Paul Fussell’s Class

My entirely accidental discovery of the late Paul Fussell was one of the high points of October, and his 1983 book Class: A Guide Through the American Class System kept me in good humour through what was an otherwise cold and dreary month. Fussell was an American soldier who served with distinction in the Second World War, earning both a Bronze Heart and Purple Star after sustaining injury in France. After the war, he returned to the United States to finish his education, earning a PhD writing on the subject of prosody in eighteenth century British poetry. Two relatively uneventful decades of teaching English literature at the university level were upended by the critical and commercial success of his 1975 book The Great War and Modern Memory, which sought to trace the impact of World War I on British society through its representation in literary. That book’s monumental success – it won a National Book Award and a large, international readership – propelled Fussell to the status of public intellectual, and he seems to have spent his remaining years repaying that promotion with withering criticism, first in Class – which mocks America’s pretension of being a classless society, and later in BAD, written to oppose the “dumbing down” of American life.

I should state, from the outset, that Class is at once timeless and badly dated. Its observation that America is not only a classed society, but one with many more classes than is commonly acknowledged, seems to me still achingly relevant, as are Fussell’s characterizations of the behaviors and personality types of the various classes, but the markers of class status have changed dramatically in the nearly four decades since its publication. Nonetheless, the book is a witty and highly literate exploration of America’s original and still cardinal pretension, and of the extent to which class signalling still drives the behavior of the American public. Fussell quotes from de Tocqueville, who wrote, in Democracy in America, “Nowhere do citizens appear so insignificant as in a democratic nation,” arguing that it is precisely that formal equality that makes aspirational striving so appealing. If, in a traditional society, class is a marker of breeding, in America it is the reward for success, and consequently Americans go to great lengths to demonstrate their class status.

Despite our public embrace of political and judicial equality, in individual perception and understanding – much of which we refrain from publicizing – we arrange things vertically and insist on crucial differences in value. Regardless of what we say about equality, I think everyone at some point comes to feel like the Oscar Wilde who said, “The brotherhood of man is not a mere poet’s dream: it is a most depressing and humiliating reality.” It’s as if in our heart of hearts we don’t want agglomerations but distinctions. Analysis and separation we find interesting, synthesis boring.

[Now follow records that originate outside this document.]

-- pv_equiv track=rewrite | github.com/bissli/memman | src/memman/setup/settings.py | strip_json5
-- ===== SOURCE A (Python) =====
-- def strip_json5(s: str) -> str:
--     """Remove // line comments and trailing commas from JSON5 input."""
--     result = []
--     in_string = False
--     escaped = False
--     i = 0
--     while i < len(s):
--         ch = s[i]
--         if escaped:
--             result.append(ch)
--             escaped = False
--             i += 1
--             continue
--         if in_string:
--             if ch == '\\':
--                 escaped = True
--             elif ch == '"':
--                 in_string = False
--             result.append(ch)
--             i += 1
--             continue
--         if ch == '"':
--             in_string = True
--             result.append(ch)
--             i += 1
--             continue
--         if ch == '/' and i + 1 < len(s) and s[i + 1] == '/':
--             while i < len(s) and s[i] != '\n':
--                 i += 1
--             continue
--         if ch == ',':
--             j = i + 1
--             while j < len(s) and s[j] in ' \t\n\r':
--                 j += 1
--             if j < len(s) and s[j] in ']})':
--                 i += 1
--                 continue
--         result.append(ch)
--         i += 1
--     return ''.join(result)
-- ===== SOURCE B (Python) =====
-- def strip_json5(s: str) -> str:
--     """Remove // line comments and trailing commas from JSON5 input.
--
--     Single forward pass as a pure character state machine: instead of
--     scanning ahead after a comma (or peeking at the next character after
--     '/'), it defers the decision: a pending comma and the whitespace after
--     it are buffered and flushed (or the comma dropped) when the next
--     significant character arrives; a lone '/' is held until the next
--     character decides whether a comment starts.
--     """
--     out = []
--     in_string = False
--     escaped = False
--     in_comment = False
--     slash_held = False
--     pending = False
--     buf = []
--     for ch in s:
--         if in_comment:
--             if ch == '\n':
--                 in_comment = False
--                 out.append(ch)
--             continue
--         if slash_held:
--             slash_held = False
--             if ch == '/':
--                 in_comment = True
--                 continue
--             out.append('/')
--             # fall through: process ch normally
--         if escaped:
--             out.append(ch)
--             escaped = False
--             continue
--         if in_string:
--             if ch == '\\':
--                 escaped = True
--             elif ch == '"':
--                 in_string = False
--             out.append(ch)
--             continue
--         if pending:
--             if ch in ' \t\n\r':
--                 buf.append(ch)
--                 continue
--             pending = False
--             if ch in ']})':
--                 out.extend(buf)
--                 out.append(ch)
--                 buf = []
--                 continue
--             out.append(',')
--             out.extend(buf)
--             buf = []
--             # fall through: process ch normally
--         if ch == '"':
--             in_string = True
--             out.append(ch)
--             continue
--         if ch == '/':
--             slash_held = True
--             continue
--         if ch == ',':
--             pending = True
--             continue
--         out.append(ch)
--     if slash_held:
--         out.append('/')
--     if pending:
--         out.append(',')
--         out.extend(buf)
--     return ''.join(out)
-- ===== Notes on version B (the rewrite author's own statement) =====
-- stated objective: faster
-- what changed: Replaced A's two inner lookahead scans (the whitespace re-scan after each comma and the next-character comment peek) with a deferred-state single pass: a pending comma with a whitespace buffer is flushed or dropped when the next significant character arrives, a lone slash is held one step, and comment skipping becomes an in_comment flag.
import Mathlib
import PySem

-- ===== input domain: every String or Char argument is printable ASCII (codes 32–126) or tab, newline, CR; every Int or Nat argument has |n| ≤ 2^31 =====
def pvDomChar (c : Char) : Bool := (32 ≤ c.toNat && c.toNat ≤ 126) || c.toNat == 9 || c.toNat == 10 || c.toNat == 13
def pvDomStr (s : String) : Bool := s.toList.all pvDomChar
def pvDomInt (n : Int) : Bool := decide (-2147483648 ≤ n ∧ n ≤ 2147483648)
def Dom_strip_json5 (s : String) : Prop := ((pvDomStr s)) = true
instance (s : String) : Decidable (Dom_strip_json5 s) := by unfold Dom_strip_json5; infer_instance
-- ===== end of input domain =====

-- B replaces A's two inner lookahead scans (whitespace-after-comma, the s[i+1] peek after '/')
-- by deferred state in one pass (pending comma + whitespace buffer, held slash, in_comment flag);
-- objective: alternative decomposition, same O(n) cost.

-- ===== PORT A =====
-- A's inner comment loop: `while i < len(s) and s[i] != '\n': i += 1` (skip up to, not past, '\n')
def aSkip : List Char → List Char
  | [] => []
  | c :: cs => if c = '\n' then c :: cs else aSkip cs

-- needed by aRun's termination: the comment loop never moves i backwards
theorem aSkip_length : ∀ l : List Char, (aSkip l).length ≤ l.length
  | [] => le_refl _
  | c :: cs => by
      rw [aSkip]; split
      · exact le_refl _
      · exact le_trans (aSkip_length cs) (Nat.le_succ _)

-- A's comma lookahead: `j = i+1; while j < len(s) and s[j] in ' \t\n\r': j += 1; j < len(s) and s[j] in ']})'`
def aLook : List Char → Bool
  | [] => false
  | c :: cs =>
      if c = ' ' ∨ c = '\t' ∨ c = '\n' ∨ c = '\r' then aLook cs
      else decide (c = ']' ∨ c = '}' ∨ c = ')')

def aRun : List Char → Bool → Bool → List Char
  | [], _, _ => []
  | c :: cs, inStr, esc =>
    if esc then c :: aRun cs inStr false
    else if inStr then
      if c = '\\' then c :: aRun cs inStr true
      else if c = '"' then c :: aRun cs false false
      else c :: aRun cs inStr false
    else if c = '"' then c :: aRun cs true false
    else if h : c = '/' ∧ cs.head? = some '/' then aRun (aSkip (c :: cs)) inStr esc
    else if c = ',' ∧ aLook cs then aRun cs inStr esc
    else c :: aRun cs inStr esc
termination_by l _ _ => l.length
decreasing_by
  all_goals simp
  rw [h.1, aSkip, if_neg (by decide)]
  exact aSkip_length cs

def strip_json5 (s : String) : String := String.ofList (aRun s.toList false false)

-- ===== PORT B =====
def bRun : List Char → Bool → Bool → Bool → Bool → Bool → List Char → List Char
  | [], _, _, _, sh, pend, buf =>
      (if sh then ['/'] else []) ++ (if pend then ',' :: buf else [])
  | c :: cs, inStr, esc, inC, sh, pend, buf =>
    if inC then
      if c = '\n' then c :: bRun cs inStr esc false sh pend buf
      else bRun cs inStr esc true sh pend buf
    else if sh then
      if c = '/' then bRun cs inStr esc true false pend buf
      else '/' :: bRun (c :: cs) inStr esc false false pend buf
    else if esc then c :: bRun cs inStr false inC sh pend buf
    else if inStr then
      if c = '\\' then c :: bRun cs inStr true inC sh pend buf
      else if c = '"' then c :: bRun cs false esc inC sh pend buf
      else c :: bRun cs inStr esc inC sh pend buf
    else if pend then
      if c = ' ' ∨ c = '\t' ∨ c = '\n' ∨ c = '\r' then
        bRun cs inStr esc inC sh pend (buf ++ [c])
      else if c = ']' ∨ c = '}' ∨ c = ')' then
        buf ++ c :: bRun cs inStr esc inC sh false []
      else ',' :: (buf ++ bRun (c :: cs) inStr esc inC sh false [])
    else if c = '"' then c :: bRun cs true esc inC sh pend buf
    else if c = '/' then bRun cs inStr esc inC true pend buf
    else if c = ',' then bRun cs inStr esc inC sh true buf
    else c :: bRun cs inStr esc inC sh pend buf
termination_by l _ _ _ sh pend _ =>
  (l.length, (if sh then 1 else 0) + (if pend then 1 else 0))

def strip_json5_alt (s : String) : String :=
  String.ofList (bRun s.toList false false false false false [])

-- ===== PRECONDITION & SPEC =====
def Spec_strip_json5 (s : String) (out : String) : Prop := out = strip_json5_alt s
instance (s : String) (out : String) : Decidable (Spec_strip_json5 s out) := by unfold Spec_strip_json5; infer_instance

-- ===== CLAIM (what is proved, stated in full; the proofs are below) =====
def Claim_equal_strip_json5 : Prop := ∀ (s : String), Dom_strip_json5 s → Spec_strip_json5 s (strip_json5 s)

-- ===== LEMMAS AND PROOFS =====

theorem pvKey : ∀ (n : Nat) (l : List Char), l.length ≤ n →
    (∀ inStr esc, aRun l inStr esc = bRun l inStr esc false false false []) ∧
    (bRun l false false true false false [] = aRun (aSkip l) false false) ∧
    (∀ buf, bRun l false false false false true buf =
        if aLook l then buf ++ aRun l false false else ',' :: (buf ++ aRun l false false)) ∧
    (bRun l false false false true false [] =
        if l.head? = some '/' then aRun (aSkip l) false false else '/' :: aRun l false false) := by
  intro n
  induction n with
  | zero =>
    intro l hl
    have hnil : l = [] := List.eq_nil_of_length_eq_zero (Nat.le_zero.mp hl)
    subst hnil
    refine ⟨?_, ?_, ?_, ?_⟩ <;> intros <;> simp [aRun, bRun, aSkip, aLook]
  | succ n ih =>
    intro l hl
    match l with
    | [] =>
      refine ⟨?_, ?_, ?_, ?_⟩ <;> intros <;> simp [aRun, bRun, aSkip, aLook]
    | c :: cs =>
      have hlen : cs.length ≤ n := by simpa using Nat.lt_succ_iff.mp (Nat.lt_of_lt_of_le (by simp) hl)
      obtain ⟨ihN, ihC, ihP, ihS⟩ := ih cs hlen
      have hN : ∀ inStr esc, aRun (c :: cs) inStr esc = bRun (c :: cs) inStr esc false false false [] := by
        intro inStr esc
        match esc, inStr with
        | true, inStr => simp [aRun, bRun, ihN]
        | false, true =>
          by_cases hb : c = '\\'
          · simp [aRun, bRun, hb, ihN]
          · by_cases hq : c = '"'
            · simp [aRun, bRun, hq, ihN]
            · simp [aRun, bRun, hb, hq, ihN]
        | false, false =>
          by_cases hq : c = '"'
          · simp [aRun, bRun, hq, ihN]
          · by_cases hs : c = '/'
            · subst hs
              cases cs with
              | nil => simp [aRun, bRun, aLook]
              | cons d ds =>
                by_cases hd : d = '/'
                · subst hd
                  simp [aRun, bRun, aSkip, ihS]
                · simp [aRun, bRun, hd, ihS]
            · by_cases hc : c = ','
              · subst hc
                simp [aRun, bRun, ihP]
              · simp [aRun, bRun, hq, hs, hc, ihN]
      have hC : bRun (c :: cs) false false true false false [] = aRun (aSkip (c :: cs)) false false := by
        by_cases hnl : c = '\n'
        · subst hnl
          simp [bRun, aSkip, aRun, ihN]
        · simp [bRun, aSkip, hnl, ihC]
      have hP : ∀ buf, bRun (c :: cs) false false false false true buf =
          if aLook (c :: cs) then buf ++ aRun (c :: cs) false false
          else ',' :: (buf ++ aRun (c :: cs) false false) := by
        intro buf
        by_cases hws : c = ' ' ∨ c = '\t' ∨ c = '\n' ∨ c = '\r'
        · have h1 : c ≠ '"' ∧ c ≠ '/' ∧ c ≠ ',' := by
            rcases hws with h | h | h | h <;> subst h <;> exact ⟨by decide, by decide, by decide⟩
          simp [bRun, aRun, aLook, hws, h1.1, h1.2.1, h1.2.2, ihP]
        · by_cases hcl : c = ']' ∨ c = '}' ∨ c = ')'
          · have h1 : c ≠ '"' ∧ c ≠ '/' ∧ c ≠ ',' := by
              rcases hcl with h | h | h <;> subst h <;> exact ⟨by decide, by decide, by decide⟩
            simp [bRun, aRun, aLook, hws, hcl, h1.1, h1.2.1, h1.2.2, ihN]
          · simp [bRun, aLook, hws, hcl, hN]
      have hS : bRun (c :: cs) false false false true false [] =
          if (c :: cs).head? = some '/' then aRun (aSkip (c :: cs)) false false
          else '/' :: aRun (c :: cs) false false := by
        by_cases hs : c = '/'
        · subst hs
          simp [bRun, aSkip, ihC]
        · simp [bRun, hs, hN]
      exact ⟨hN, hC, hP, hS⟩

-- ===== VERDICT (by name: the statement is the Claim_ definition above) =====
theorem strip_json5_spec : Claim_equal_strip_json5 := by
  intro s _
  unfold Spec_strip_json5 strip_json5 strip_json5_alt
  exact congrArg String.ofList (((pvKey s.toList.length s.toList (le_refl _)).1) false false)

Fussell goes on to delineate a more expansive theory of the American class system than the usual upper, middle and lower distinctions:

Top out-of-sight
Upper
Upper middle
––––––––––––––
Middle
High proletarian
Mid-proletarian
Low proletarian
––––––––––––––
Destitute
Bottom out-of-sight

Both the highest and lowest classes share the dubious distinction of being largely invisible in America, the former by choice, the latter by necessity, but all are bound by a common anxiety: “If you find an American who feels entirely class-secure,” Fussell tells us, “stuff and exhibit him. He’s a rare specimen.”

The bulk of the book is devoted to an exhaustive cataloguing of how class manifests itself in behaviour, dress, speech, recreation and home decoration, and while many of the specifics of these insights have no doubt changed (do the wealthy still play bridge or backgammon?), the underlying class distinctions have remain unchanged. I was reminded of Charles Murray’s Coming Apart, which made similar efforts to distinguish, for example, the kind of television shows enjoyed by the upper and lower classes (HBO dramas versus reality television, for example), or the sporting events watched (Golf versus Nascar) or even the beer consumed (imported versus domestic), except where Murray sought merely accuracy, Fussell is frequently very funny, and constantly allusive, peppering his observations with quotations from the very literature he spent a lifetime studying and teaching, and no small part of the reader’s enjoyment is owed to this encounter with Fussell’s erudition.

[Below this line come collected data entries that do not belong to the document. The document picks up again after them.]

-- pv_equiv track=rewrite | github.com/IvanKalug-QA/codewars | Calculate_String_Rotation.py | shifted_diff
-- ===== SOURCE A (Python) =====
-- def shifted_diff(first, second):
--     if first == second:
--         return 0
--     l = [i for i in second]
--     count = 0
--     res = ''
--     for i in range(len(second)):
--         l.append(l.pop(0))
--         count += 1
--         res = ''.join(l)
--         if res == first:
--             return count
--     return -1
-- ===== SOURCE B (Python) =====
-- def shifted_diff(first, second):
--     if len(first) != len(second):
--         return -1
--     return (second + second).find(first)
-- ===== Notes on version B (the rewrite author's own statement) =====
-- stated objective: faster
-- what changed: Replaced the rotate-one-step-and-compare loop (rebuilding and comparing a string each iteration) by a single substring search of first inside second+second, whose index is the shift count.
import Mathlib
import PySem

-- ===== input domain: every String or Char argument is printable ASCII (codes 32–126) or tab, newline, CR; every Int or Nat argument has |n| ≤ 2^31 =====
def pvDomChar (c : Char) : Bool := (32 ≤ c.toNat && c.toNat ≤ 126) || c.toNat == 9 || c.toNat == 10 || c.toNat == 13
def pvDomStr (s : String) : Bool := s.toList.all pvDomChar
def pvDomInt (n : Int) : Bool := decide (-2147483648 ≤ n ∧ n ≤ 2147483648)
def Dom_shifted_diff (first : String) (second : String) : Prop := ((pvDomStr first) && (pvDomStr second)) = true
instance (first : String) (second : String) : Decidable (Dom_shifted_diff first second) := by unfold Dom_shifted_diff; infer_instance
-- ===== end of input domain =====

-- B replaces A's rotate-one-step-and-compare loop by a single substring search of first in second+second.

-- ===== PORT A =====
-- the for-loop: state l (the rotating char list) and count; k = remaining iterations.
-- Python's res = ''.join(l); res == first is the char-list comparison l' = first.toList.
-- The [] branch is unreachable (the loop runs only when second is nonempty, and l keeps its length).
def pvLoopA (first : List Char) : List Char → Int → Nat → Int
  | _, _, 0 => -1
  | l, count, k+1 =>
    match l with
    | [] => -1
    | x :: rest =>
      let l' := rest ++ [x]       -- l.append(l.pop(0))
      let count' := count + 1
      if l' = first then count' else pvLoopA first l' count' k

def shifted_diff (first : String) (second : String) : Int :=
  if first == second then 0
  else pvLoopA first.toList second.toList 0 second.toList.length

-- ===== PORT B =====
def shifted_diff_alt (first : String) (second : String) : Int :=
  if first.toList.length ≠ second.toList.length then -1
  else PySem.Chars.find (second.toList ++ second.toList) first.toList

-- ===== PRECONDITION & SPEC =====
def Spec_shifted_diff (first : String) (second : String) (out : Int) : Prop := out = shifted_diff_alt first second
instance (first : String) (second : String) (out : Int) : Decidable (Spec_shifted_diff first second out) := by unfold Spec_shifted_diff; infer_instance

-- ===== CLAIM (what is proved, stated in full; the proofs are below) =====
def Claim_equal_shifted_diff : Prop := ∀ (first : String) (second : String), Dom_shifted_diff first second → Spec_shifted_diff first second (shifted_diff first second)

-- ===== LEMMAS AND PROOFS =====

-- rotation of s by j (A's list after j iterations)
def pvRot (s : List Char) (j : Nat) : List Char := s.drop j ++ s.take j

-- A's loop returns -1 when lengths can never match
theorem pvLoopA_ne_len (first : List Char) :
    ∀ k l (c : Int), l.length ≠ first.length → pvLoopA first l c k = -1 := by
  intro k
  induction k with
  | zero => intro l c _; rfl
  | succ k ih =>
    intro l c h
    cases l with
    | nil => rfl
    | cons x rest =>
      simp only [pvLoopA]
      have hne : rest ++ [x] ≠ first := by
        intro he; apply h; rw [← he]; simp
      rw [if_neg hne]
      apply ih
      simpa using h

-- one rotation step of A's loop body
theorem pvRot_step (s : List Char) (c : Nat) (hc : c < s.length) :
    ∃ x rest, pvRot s c = x :: rest ∧ rest ++ [x] = pvRot s (c+1) := by
  have hd : s.drop c ≠ [] := by
    simp [List.drop_eq_nil_iff]; omega
  obtain ⟨x, t, ht⟩ := List.exists_cons_of_ne_nil hd
  refine ⟨x, t ++ s.take c, by simp [pvRot, ht], ?_⟩
  have hx : s[c]? = some x := by
    have h0 : (s.drop c)[0]? = some x := by rw [ht]; rfl
    simpa using h0
  have htake : s.take (c+1) = s.take c ++ [x] := by
    rw [List.take_add_one, hx]; rfl
  have hdrop : s.drop (c+1) = t := by
    have := congrArg (List.drop 1) ht
    simpa [List.drop_drop, Nat.add_comm] using this
  simp [pvRot, htake, hdrop]

-- loop characterization: first j in (c, c+k] with pvRot s j = first, else -1
theorem pvLoopA_eq_find? (first s : List Char) :
    ∀ k c, c + k = s.length →
      pvLoopA first (pvRot s c) ((c : Nat) : Int) k =
        match (List.range' (c+1) k).find? (fun j => decide (pvRot s j = first)) with
        | some j => (j : Int)
        | none => -1 := by
  intro k
  induction k with
  | zero => intro c _; simp [pvLoopA]
  | succ k ih =>
    intro c hck
    have hc : c < s.length := by omega
    obtain ⟨x, rest, hl, hstep⟩ := pvRot_step s c hc
    rw [hl]
    simp only [pvLoopA, hstep, List.range'_succ]
    by_cases h : pvRot s (c+1) = first
    · simp [h]
    · rw [if_neg h]
      have hcast : ((c : Int) + 1) = ((c + 1 : Nat) : Int) := by push_cast; ring
      rw [hcast, ih (c+1) (by omega)]
      simp [h]

-- an occurrence of first in s++s at index j ≤ |s| is exactly the rotation by j (when |first| = |s|)
theorem pvPrefix_iff_rot (first s : List Char) (hlen : first.length = s.length)
    (j : Nat) (hj : j ≤ s.length) :
    first <+: (s ++ s).drop j ↔ first = pvRot s j := by
  rw [List.drop_append_of_le_length hj]
  constructor
  · intro hp
    have := List.prefix_iff_eq_take.mp hp
    rw [this, hlen, List.take_append]
    congr 1
    · exact List.take_of_length_le (by simp)
    · congr 1; simp; omega
  · intro he
    rw [he]
    exact (List.prefix_append_right_inj (s.drop j)).mpr (List.take_prefix j s)

-- prefix of a drop is an infix
theorem pvInfix_of_prefix_drop {f u : List Char} {j : Nat} (h : f <+: u.drop j) : f <:+: u := by
  obtain ⟨q, hq⟩ := h
  exact ⟨u.take j, q, by rw [List.append_assoc, hq, List.take_append_drop]⟩

-- find? over range' returns the stated first hit
theorem pvFind?_range'_eq_some (p : Nat → Bool) :
    ∀ len start j, start ≤ j → j < start + len → p j = true →
      (∀ i, start ≤ i → i < j → p i = false) →
      (List.range' start len).find? p = some j := by
  intro len
  induction len with
  | zero => intro start j h1 h2; omega
  | succ len ih =>
    intro start j h1 h2 hp hmin
    rw [List.range'_succ, List.find?_cons]
    by_cases hsj : start = j
    · subst hsj; simp [hp]
    · have hs : p start = false := hmin start le_rfl (by omega)
      simp only [hs]
      exact ih (start+1) j (by omega) (by omega) hp (fun i hi1 hi2 => hmin i (by omega) hi2)

-- the list-level equivalence
theorem pvMainList (f s : List Char) :
    (if f = s then (0 : Int) else pvLoopA f s 0 s.length) =
    (if f.length ≠ s.length then (-1 : Int) else PySem.Chars.find (s ++ s) f) := by
  by_cases hlen : f.length = s.length
  · rw [if_neg (not_not_intro hlen)]
    by_cases heq : f = s
    · -- A returns 0; find locates f at index 0
      rw [if_pos heq]
      have hpre : f <+: (s ++ s).drop 0 := by
        subst heq; simp only [List.drop_zero]; exact List.prefix_append f f
      have hnn : 0 ≤ PySem.Chars.find (s ++ s) f :=
        (PySem.Chars.find_nonneg_iff (s ++ s) f).mpr (pvInfix_of_prefix_drop hpre)
      obtain ⟨h1, h2⟩ := PySem.Chars.find_spec hnn
      by_cases h0 : (PySem.Chars.find (s ++ s) f).toNat = 0
      · omega
      · exact absurd (by simpa using hpre) (h2 0 (by omega))
    · -- A runs its loop; both compute the first rotation index in [1, |s|]
      rw [if_neg heq]
      have hA : pvLoopA f s 0 s.length = pvLoopA f (pvRot s 0) ((0 : Nat) : Int) s.length := by
        simp [pvRot]
      rw [hA, pvLoopA_eq_find? f s s.length 0 (by omega)]
      by_cases hneg : PySem.Chars.find (s ++ s) f = -1
      · -- no occurrence at all → no rotation matches
        have hninf : ¬ f <:+: (s ++ s) := (PySem.Chars.find_eq_neg_one_iff (s ++ s) f).mp hneg
        have hnone : (List.range' (0+1) s.length).find? (fun j => decide (pvRot s j = f)) = none := by
          rw [List.find?_eq_none]
          intro j hj
          simp only [decide_eq_true_eq]
          intro hrot
          have hjm := List.mem_range'_1.mp hj
          exact hninf (pvInfix_of_prefix_drop
            ((pvPrefix_iff_rot f s hlen j (by omega)).mpr hrot.symm))
        rw [hnone, hneg]
      · -- occurrence at index r ≥ 0: it is the first rotation index
        have hnn : 0 ≤ PySem.Chars.find (s ++ s) f := by
          have := PySem.Chars.neg_one_le_find (s ++ s) f
          omega
        obtain ⟨h1, h2⟩ := PySem.Chars.find_spec hnn
        set j0 := (PySem.Chars.find (s ++ s) f).toNat with hj0
        have hspos : 0 < s.length := by
          rcases s with _ | _
          · exact absurd (List.length_eq_zero_iff.mp (by simpa using hlen)) heq
          · simp
        have hj0le : j0 ≤ s.length := by
          have hL := h1.length_le
          rw [List.length_drop, List.length_append] at hL
          omega
        have hrot : pvRot s j0 = f := ((pvPrefix_iff_rot f s hlen j0 hj0le).mp h1).symm
        have hj0pos : 1 ≤ j0 := by
          rcases Nat.eq_zero_or_pos j0 with h0 | h0
          · exfalso; apply heq; rw [← hrot, h0]; simp [pvRot]
          · omega
        have hsome : (List.range' (0+1) s.length).find? (fun j => decide (pvRot s j = f)) = some j0 := by
          apply pvFind?_range'_eq_some
          · omega
          · omega
          · simp [hrot]
          · intro i hi1 hi2
            simp only [decide_eq_false_iff_not]
            intro hroti
            exact h2 i hi2 ((pvPrefix_iff_rot f s hlen i (by omega)).mpr hroti.symm)
        rw [hsome]
        show ((j0 : Nat) : Int) = PySem.Chars.find (s ++ s) f
        omega
  · -- length mismatch: A's loop never matches, B returns -1 immediately
    rw [if_pos hlen, if_neg (fun he => hlen (by rw [he]))]
    exact pvLoopA_ne_len f s.length s 0 (by omega)

-- ===== VERDICT (by name: the statement is the Claim_ definition above) =====
theorem shifted_diff_spec : Claim_equal_shifted_diff := by
  intro first second _
  unfold Spec_shifted_diff shifted_diff shifted_diff_alt
  have hbeq : (first == second) = true ↔ first.toList = second.toList := by
    rw [beq_iff_eq, ← String.toList_inj]
  by_cases h : first.toList = second.toList
  · rw [if_pos (hbeq.mpr h)]
    have := pvMainList first.toList second.toList
    rwa [if_pos h] at this
  · rw [if_neg (fun hb => h (hbeq.mp hb))]
    have := pvMainList first.toList second.toList
    rwa [if_neg h] at this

Fussell passed away in 2012, leaving behind him a vast body of work, legions of appreciate readers, and not a few angry writers and pundits who felt the sting of his criticism. True to his reputation, Fussell is unapologetically fusty, a critic of high standards, and there were many moments of such withering criticism in Class that I confess to finding myself reflexively defensive, but like all great critics, he sets the same high bar before rich and poor alike, heaping scorn only on the richly deserving. His chapter on the capture of higher education by the American class system, and the status attached to the phrase “college graduate,” offers a novel and I think accurate explanation for the corruption of higher learning, and the lowering of standards: at some point universities came to the realization that a great deal more money could be made selling status rather than knowledge, and they could scarcely be expected to resist the allure of the market, now could they? Class is a witty, withering criticism of an enduring American blindspot, and no reader, however wealthy or well-bred, will find themselves spared by Fussell’s all-seeing critique.